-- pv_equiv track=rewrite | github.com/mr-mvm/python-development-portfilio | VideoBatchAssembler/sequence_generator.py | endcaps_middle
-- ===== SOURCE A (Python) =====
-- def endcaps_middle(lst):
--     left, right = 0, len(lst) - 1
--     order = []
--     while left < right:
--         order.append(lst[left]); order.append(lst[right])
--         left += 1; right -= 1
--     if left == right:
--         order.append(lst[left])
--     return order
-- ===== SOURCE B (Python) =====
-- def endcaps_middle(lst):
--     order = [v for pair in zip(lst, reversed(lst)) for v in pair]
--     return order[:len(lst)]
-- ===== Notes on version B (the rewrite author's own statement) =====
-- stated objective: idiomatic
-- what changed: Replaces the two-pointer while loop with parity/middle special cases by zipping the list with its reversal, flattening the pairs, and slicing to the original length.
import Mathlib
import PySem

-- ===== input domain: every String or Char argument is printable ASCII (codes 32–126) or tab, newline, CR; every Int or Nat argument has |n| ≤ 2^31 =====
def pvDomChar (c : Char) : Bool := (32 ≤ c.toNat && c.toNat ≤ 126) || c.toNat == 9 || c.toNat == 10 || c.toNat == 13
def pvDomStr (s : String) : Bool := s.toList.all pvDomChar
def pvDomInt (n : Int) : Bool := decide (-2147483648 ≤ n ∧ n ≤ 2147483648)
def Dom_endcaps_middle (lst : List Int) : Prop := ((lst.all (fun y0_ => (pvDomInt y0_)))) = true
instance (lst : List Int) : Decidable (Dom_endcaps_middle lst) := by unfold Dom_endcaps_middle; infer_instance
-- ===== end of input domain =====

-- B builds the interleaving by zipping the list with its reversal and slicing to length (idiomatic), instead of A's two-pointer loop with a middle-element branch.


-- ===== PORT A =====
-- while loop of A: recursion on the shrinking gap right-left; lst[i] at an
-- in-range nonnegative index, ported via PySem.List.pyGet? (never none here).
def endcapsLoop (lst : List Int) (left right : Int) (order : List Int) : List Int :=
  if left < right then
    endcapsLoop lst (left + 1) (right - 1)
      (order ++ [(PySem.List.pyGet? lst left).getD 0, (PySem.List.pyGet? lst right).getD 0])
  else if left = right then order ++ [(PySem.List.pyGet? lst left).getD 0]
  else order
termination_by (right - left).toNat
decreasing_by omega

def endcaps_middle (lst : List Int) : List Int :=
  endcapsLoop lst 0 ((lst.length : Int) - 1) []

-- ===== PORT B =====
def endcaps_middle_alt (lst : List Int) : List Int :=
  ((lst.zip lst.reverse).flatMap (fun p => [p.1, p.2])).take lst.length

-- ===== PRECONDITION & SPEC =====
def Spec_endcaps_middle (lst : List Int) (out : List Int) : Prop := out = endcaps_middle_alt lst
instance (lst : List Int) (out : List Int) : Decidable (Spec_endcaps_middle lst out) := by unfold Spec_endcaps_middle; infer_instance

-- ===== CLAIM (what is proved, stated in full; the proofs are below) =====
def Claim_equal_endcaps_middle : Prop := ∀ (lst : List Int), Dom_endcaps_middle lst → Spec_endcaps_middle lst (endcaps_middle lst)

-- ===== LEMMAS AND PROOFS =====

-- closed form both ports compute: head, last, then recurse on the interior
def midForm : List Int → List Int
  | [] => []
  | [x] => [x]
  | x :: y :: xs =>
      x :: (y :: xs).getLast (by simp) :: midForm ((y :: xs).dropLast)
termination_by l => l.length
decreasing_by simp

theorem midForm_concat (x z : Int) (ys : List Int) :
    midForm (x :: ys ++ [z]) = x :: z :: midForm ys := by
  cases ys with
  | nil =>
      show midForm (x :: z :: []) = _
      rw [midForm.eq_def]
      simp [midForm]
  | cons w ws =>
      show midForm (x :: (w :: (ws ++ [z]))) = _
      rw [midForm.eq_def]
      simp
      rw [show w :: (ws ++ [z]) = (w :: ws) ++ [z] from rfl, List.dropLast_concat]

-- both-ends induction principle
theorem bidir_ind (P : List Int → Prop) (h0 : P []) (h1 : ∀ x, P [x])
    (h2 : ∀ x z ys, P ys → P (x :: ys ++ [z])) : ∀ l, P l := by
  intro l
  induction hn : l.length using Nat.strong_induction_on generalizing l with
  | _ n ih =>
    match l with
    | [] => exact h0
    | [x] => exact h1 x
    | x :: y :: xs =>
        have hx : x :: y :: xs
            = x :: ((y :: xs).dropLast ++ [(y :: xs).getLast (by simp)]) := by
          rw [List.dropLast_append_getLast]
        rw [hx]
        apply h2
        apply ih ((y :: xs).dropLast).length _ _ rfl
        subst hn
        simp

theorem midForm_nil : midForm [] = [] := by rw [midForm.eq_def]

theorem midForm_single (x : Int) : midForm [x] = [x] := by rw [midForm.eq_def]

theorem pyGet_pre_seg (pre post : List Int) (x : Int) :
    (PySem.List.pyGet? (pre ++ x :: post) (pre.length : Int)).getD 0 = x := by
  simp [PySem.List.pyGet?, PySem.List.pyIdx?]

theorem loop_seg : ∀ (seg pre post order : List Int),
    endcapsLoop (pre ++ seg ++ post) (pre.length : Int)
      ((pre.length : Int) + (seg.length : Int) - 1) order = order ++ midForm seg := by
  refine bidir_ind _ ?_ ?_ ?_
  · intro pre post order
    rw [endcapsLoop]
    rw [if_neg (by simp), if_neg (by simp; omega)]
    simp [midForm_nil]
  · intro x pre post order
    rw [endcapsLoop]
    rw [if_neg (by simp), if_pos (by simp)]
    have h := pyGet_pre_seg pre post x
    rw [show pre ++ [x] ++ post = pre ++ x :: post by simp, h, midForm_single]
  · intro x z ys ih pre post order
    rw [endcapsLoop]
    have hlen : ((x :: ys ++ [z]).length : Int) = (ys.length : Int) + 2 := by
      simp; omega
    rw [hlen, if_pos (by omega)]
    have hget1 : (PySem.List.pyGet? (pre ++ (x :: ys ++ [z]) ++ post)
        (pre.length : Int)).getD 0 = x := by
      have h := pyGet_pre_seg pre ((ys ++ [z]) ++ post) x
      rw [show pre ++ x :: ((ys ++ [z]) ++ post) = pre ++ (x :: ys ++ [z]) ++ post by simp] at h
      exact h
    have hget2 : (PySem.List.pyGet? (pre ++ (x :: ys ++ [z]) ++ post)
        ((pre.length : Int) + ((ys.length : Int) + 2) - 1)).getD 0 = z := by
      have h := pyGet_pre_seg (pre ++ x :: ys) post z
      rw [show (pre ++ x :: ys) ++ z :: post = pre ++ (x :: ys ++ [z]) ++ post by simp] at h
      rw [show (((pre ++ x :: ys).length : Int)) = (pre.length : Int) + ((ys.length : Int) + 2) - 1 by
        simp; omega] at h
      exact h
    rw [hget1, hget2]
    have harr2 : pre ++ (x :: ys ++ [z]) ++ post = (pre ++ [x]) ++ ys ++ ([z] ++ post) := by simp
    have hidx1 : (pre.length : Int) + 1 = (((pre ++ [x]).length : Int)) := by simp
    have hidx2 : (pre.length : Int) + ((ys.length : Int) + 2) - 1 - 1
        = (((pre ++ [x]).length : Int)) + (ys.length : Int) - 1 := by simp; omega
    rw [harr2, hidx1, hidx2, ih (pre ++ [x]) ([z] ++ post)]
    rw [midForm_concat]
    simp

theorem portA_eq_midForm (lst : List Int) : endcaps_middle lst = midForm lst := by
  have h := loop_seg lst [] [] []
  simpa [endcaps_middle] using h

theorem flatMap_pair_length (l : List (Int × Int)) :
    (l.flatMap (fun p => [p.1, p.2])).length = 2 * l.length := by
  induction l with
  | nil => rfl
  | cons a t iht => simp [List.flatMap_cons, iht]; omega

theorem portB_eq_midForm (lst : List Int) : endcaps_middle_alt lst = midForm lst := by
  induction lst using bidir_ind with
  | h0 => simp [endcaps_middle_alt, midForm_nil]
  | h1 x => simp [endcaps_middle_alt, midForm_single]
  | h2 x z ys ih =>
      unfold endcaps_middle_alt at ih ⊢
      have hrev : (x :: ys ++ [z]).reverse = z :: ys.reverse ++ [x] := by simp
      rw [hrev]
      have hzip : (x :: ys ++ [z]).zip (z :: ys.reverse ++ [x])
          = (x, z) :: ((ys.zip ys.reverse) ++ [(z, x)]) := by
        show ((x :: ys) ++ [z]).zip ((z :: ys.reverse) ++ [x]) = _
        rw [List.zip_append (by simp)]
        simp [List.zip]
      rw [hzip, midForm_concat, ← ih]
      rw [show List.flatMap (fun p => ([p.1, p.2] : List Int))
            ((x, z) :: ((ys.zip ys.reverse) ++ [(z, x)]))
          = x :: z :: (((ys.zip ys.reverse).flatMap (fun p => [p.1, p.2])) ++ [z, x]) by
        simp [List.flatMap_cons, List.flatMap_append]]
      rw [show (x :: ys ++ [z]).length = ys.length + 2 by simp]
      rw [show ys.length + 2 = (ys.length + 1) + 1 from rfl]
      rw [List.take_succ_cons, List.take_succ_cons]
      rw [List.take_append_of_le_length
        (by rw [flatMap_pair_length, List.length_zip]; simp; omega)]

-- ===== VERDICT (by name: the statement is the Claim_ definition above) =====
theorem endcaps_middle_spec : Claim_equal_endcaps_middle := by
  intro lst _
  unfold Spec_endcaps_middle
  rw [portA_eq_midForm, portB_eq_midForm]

---

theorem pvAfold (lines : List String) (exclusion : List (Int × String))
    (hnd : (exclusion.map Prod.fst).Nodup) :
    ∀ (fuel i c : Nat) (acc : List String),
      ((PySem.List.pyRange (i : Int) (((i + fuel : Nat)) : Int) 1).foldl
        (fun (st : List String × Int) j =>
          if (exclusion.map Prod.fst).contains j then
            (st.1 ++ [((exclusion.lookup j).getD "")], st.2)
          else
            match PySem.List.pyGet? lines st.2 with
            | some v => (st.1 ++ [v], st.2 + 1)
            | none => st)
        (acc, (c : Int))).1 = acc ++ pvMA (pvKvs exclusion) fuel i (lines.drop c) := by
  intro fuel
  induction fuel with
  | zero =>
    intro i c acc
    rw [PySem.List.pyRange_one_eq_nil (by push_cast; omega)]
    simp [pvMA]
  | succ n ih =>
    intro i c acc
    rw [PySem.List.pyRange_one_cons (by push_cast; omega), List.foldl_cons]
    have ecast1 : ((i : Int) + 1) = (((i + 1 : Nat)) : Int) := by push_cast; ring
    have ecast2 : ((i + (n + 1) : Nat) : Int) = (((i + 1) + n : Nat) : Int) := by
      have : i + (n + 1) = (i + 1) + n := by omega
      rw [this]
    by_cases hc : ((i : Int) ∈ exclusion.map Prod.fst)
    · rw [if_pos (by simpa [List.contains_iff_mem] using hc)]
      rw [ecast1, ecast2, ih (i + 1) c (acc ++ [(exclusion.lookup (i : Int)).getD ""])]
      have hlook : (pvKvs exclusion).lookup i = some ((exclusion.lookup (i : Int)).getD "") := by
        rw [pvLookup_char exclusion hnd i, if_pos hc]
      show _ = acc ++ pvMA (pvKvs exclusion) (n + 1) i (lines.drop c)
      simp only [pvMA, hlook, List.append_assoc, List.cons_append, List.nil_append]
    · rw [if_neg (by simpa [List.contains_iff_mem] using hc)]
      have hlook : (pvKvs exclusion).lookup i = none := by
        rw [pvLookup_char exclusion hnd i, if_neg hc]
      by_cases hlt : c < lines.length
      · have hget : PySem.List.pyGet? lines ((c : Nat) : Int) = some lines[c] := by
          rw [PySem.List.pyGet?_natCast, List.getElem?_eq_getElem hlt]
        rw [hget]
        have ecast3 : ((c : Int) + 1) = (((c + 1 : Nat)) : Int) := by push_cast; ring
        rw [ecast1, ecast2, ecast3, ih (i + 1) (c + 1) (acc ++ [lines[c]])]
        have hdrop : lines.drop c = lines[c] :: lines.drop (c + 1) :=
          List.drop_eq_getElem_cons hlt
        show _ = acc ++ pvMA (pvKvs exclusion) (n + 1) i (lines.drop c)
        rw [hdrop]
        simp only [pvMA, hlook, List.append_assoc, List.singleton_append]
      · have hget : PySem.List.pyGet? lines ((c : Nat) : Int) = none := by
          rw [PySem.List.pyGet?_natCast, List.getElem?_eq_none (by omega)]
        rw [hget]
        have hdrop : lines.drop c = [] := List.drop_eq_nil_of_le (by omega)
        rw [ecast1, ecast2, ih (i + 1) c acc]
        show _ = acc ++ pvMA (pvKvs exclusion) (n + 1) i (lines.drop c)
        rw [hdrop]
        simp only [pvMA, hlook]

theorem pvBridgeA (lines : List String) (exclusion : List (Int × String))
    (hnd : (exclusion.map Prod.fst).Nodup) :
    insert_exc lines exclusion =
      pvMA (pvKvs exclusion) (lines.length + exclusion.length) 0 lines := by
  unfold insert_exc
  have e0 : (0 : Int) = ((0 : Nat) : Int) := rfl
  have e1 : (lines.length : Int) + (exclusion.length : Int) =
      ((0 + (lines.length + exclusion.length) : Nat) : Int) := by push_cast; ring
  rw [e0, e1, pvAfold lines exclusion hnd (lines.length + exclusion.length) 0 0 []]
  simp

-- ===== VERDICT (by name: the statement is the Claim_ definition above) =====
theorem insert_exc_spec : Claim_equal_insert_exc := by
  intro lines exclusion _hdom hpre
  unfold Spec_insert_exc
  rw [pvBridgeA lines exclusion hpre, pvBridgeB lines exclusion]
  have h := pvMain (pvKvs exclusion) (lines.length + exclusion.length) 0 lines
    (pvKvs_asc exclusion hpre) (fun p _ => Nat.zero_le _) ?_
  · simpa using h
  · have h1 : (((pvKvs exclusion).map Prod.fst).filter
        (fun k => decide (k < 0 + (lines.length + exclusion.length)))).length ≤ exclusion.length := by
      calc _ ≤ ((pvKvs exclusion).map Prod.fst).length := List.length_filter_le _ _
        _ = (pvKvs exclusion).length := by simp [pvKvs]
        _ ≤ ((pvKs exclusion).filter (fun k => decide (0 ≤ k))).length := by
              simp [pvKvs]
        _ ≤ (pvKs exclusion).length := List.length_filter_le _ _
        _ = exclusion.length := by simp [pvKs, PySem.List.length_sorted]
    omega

==

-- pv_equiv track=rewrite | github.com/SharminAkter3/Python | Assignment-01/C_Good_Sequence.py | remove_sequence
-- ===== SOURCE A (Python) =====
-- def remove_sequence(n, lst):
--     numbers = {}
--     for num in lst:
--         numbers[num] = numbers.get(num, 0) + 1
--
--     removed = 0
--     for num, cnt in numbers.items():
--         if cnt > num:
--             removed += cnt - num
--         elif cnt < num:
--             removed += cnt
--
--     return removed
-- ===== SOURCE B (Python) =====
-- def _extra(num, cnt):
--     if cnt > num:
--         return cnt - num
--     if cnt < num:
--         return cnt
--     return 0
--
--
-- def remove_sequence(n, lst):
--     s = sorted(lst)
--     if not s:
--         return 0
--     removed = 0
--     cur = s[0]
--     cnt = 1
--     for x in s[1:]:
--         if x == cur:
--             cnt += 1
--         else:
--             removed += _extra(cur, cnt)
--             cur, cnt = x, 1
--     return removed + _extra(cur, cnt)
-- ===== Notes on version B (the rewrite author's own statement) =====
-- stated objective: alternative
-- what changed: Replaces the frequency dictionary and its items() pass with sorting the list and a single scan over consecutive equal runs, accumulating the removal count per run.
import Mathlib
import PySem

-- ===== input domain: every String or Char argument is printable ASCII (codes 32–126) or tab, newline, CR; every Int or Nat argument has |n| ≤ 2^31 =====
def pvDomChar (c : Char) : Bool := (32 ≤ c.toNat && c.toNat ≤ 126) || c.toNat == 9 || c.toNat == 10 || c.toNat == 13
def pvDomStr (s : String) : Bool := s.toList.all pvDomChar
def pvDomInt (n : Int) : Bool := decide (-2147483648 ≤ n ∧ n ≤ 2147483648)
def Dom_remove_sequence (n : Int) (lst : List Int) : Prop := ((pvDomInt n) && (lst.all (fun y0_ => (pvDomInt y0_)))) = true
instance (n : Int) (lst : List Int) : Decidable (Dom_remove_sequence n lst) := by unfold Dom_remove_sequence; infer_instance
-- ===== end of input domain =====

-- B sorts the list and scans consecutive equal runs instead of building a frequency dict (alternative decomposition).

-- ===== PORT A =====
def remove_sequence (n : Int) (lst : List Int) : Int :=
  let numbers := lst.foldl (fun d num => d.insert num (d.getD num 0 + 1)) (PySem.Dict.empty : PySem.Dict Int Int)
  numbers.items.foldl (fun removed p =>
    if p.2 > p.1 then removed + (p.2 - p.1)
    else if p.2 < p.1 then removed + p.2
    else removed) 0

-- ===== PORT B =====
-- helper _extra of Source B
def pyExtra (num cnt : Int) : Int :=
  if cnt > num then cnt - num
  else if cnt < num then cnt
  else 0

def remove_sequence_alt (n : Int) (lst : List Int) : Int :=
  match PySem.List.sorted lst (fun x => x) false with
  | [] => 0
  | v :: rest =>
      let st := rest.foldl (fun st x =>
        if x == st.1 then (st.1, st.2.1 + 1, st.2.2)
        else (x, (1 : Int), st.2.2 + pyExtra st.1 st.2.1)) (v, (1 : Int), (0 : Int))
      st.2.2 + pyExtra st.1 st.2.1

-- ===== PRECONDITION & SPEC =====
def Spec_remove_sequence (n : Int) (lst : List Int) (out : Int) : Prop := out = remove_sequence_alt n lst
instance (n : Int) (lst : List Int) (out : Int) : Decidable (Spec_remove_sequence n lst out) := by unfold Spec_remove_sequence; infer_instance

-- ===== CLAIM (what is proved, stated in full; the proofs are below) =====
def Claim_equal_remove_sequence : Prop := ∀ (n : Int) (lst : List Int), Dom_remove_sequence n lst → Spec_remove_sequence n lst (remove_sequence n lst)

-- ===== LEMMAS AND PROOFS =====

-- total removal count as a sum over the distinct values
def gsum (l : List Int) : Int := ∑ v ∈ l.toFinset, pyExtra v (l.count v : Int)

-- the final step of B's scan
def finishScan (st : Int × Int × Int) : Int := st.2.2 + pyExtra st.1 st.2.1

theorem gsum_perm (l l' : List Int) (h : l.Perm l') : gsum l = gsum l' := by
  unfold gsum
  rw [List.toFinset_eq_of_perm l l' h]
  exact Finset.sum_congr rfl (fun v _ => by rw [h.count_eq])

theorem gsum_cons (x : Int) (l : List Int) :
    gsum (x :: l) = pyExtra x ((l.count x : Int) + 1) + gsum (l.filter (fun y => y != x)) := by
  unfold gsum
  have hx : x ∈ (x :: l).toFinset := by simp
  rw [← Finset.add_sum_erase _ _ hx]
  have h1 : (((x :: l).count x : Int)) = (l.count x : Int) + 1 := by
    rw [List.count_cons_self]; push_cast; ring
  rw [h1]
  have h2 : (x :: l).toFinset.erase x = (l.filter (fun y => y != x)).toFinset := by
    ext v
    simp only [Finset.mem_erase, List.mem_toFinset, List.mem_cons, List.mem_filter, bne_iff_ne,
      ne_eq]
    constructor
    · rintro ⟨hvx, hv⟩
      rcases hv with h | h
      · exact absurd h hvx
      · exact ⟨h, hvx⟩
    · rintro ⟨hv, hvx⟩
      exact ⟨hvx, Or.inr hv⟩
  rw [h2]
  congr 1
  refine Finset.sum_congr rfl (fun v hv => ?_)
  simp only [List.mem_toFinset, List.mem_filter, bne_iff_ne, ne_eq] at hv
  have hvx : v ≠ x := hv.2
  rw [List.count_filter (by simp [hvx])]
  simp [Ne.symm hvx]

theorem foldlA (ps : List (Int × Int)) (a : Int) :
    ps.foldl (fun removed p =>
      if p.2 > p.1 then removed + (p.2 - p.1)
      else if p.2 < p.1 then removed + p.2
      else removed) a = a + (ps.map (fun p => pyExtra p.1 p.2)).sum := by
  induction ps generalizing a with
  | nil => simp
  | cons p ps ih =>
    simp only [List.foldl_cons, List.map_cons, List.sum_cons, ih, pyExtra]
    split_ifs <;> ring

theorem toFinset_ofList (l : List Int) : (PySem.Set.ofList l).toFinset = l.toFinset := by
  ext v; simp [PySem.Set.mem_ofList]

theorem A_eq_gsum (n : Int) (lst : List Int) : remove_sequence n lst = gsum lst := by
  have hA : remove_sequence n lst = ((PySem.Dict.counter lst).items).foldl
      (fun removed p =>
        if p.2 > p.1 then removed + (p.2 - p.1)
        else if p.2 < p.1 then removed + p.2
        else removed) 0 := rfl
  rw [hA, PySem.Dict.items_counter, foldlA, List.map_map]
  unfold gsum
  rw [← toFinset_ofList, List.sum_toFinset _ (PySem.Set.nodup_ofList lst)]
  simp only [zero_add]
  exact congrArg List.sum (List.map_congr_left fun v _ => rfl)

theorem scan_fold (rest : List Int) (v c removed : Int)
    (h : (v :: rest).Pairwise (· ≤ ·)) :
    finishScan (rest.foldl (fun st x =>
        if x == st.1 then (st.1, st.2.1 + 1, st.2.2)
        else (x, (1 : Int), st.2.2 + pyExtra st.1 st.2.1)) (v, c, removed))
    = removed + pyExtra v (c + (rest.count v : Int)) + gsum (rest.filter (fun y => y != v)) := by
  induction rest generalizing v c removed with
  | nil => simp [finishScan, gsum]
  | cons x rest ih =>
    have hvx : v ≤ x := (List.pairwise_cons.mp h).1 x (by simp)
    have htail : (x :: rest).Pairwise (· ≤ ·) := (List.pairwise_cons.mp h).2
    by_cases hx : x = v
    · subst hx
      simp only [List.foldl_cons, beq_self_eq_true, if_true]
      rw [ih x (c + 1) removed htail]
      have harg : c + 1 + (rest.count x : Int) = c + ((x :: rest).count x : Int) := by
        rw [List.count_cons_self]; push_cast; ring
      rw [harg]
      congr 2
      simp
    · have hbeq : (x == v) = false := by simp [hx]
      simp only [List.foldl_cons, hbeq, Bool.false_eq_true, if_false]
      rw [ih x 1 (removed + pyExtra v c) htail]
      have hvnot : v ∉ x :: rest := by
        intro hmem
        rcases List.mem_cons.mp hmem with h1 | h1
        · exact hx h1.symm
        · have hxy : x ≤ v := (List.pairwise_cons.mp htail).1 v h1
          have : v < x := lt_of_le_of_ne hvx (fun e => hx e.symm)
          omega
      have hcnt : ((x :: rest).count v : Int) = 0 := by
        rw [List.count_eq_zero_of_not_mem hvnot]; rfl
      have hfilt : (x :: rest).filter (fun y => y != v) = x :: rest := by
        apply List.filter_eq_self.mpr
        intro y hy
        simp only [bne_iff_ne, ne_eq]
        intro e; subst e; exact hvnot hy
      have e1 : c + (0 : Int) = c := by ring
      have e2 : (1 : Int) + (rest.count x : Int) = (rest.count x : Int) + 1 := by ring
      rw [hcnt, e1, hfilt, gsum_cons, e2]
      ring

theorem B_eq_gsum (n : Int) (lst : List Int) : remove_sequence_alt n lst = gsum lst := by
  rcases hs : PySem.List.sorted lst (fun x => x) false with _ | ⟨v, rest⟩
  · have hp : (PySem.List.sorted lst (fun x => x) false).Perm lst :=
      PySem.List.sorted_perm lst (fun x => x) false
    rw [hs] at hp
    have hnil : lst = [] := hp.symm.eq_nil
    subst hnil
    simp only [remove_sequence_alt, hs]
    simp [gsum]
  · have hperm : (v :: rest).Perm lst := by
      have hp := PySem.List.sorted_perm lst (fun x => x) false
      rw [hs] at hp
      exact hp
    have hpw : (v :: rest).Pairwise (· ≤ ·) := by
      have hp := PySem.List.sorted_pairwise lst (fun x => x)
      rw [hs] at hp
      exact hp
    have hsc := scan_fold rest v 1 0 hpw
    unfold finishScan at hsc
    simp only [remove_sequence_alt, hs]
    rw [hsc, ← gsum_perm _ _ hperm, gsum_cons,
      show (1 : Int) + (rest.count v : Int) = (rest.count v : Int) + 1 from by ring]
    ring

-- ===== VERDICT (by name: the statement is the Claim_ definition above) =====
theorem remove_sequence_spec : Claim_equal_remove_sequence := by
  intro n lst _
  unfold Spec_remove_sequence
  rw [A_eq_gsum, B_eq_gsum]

Assignment
Check each line of the records for the word "pointer", and show the lines that contain it.

Completed task
-- what changed: Replaces the two-pointer while loop with parity/middle special cases by zipping the list with its reversal, flattening the pairs, and slicing to the original length.
-- B builds the interleaving by zipping the list with its reversal and slicing to length (idiomatic), instead of A's two-pointer loop with a middle-element branch.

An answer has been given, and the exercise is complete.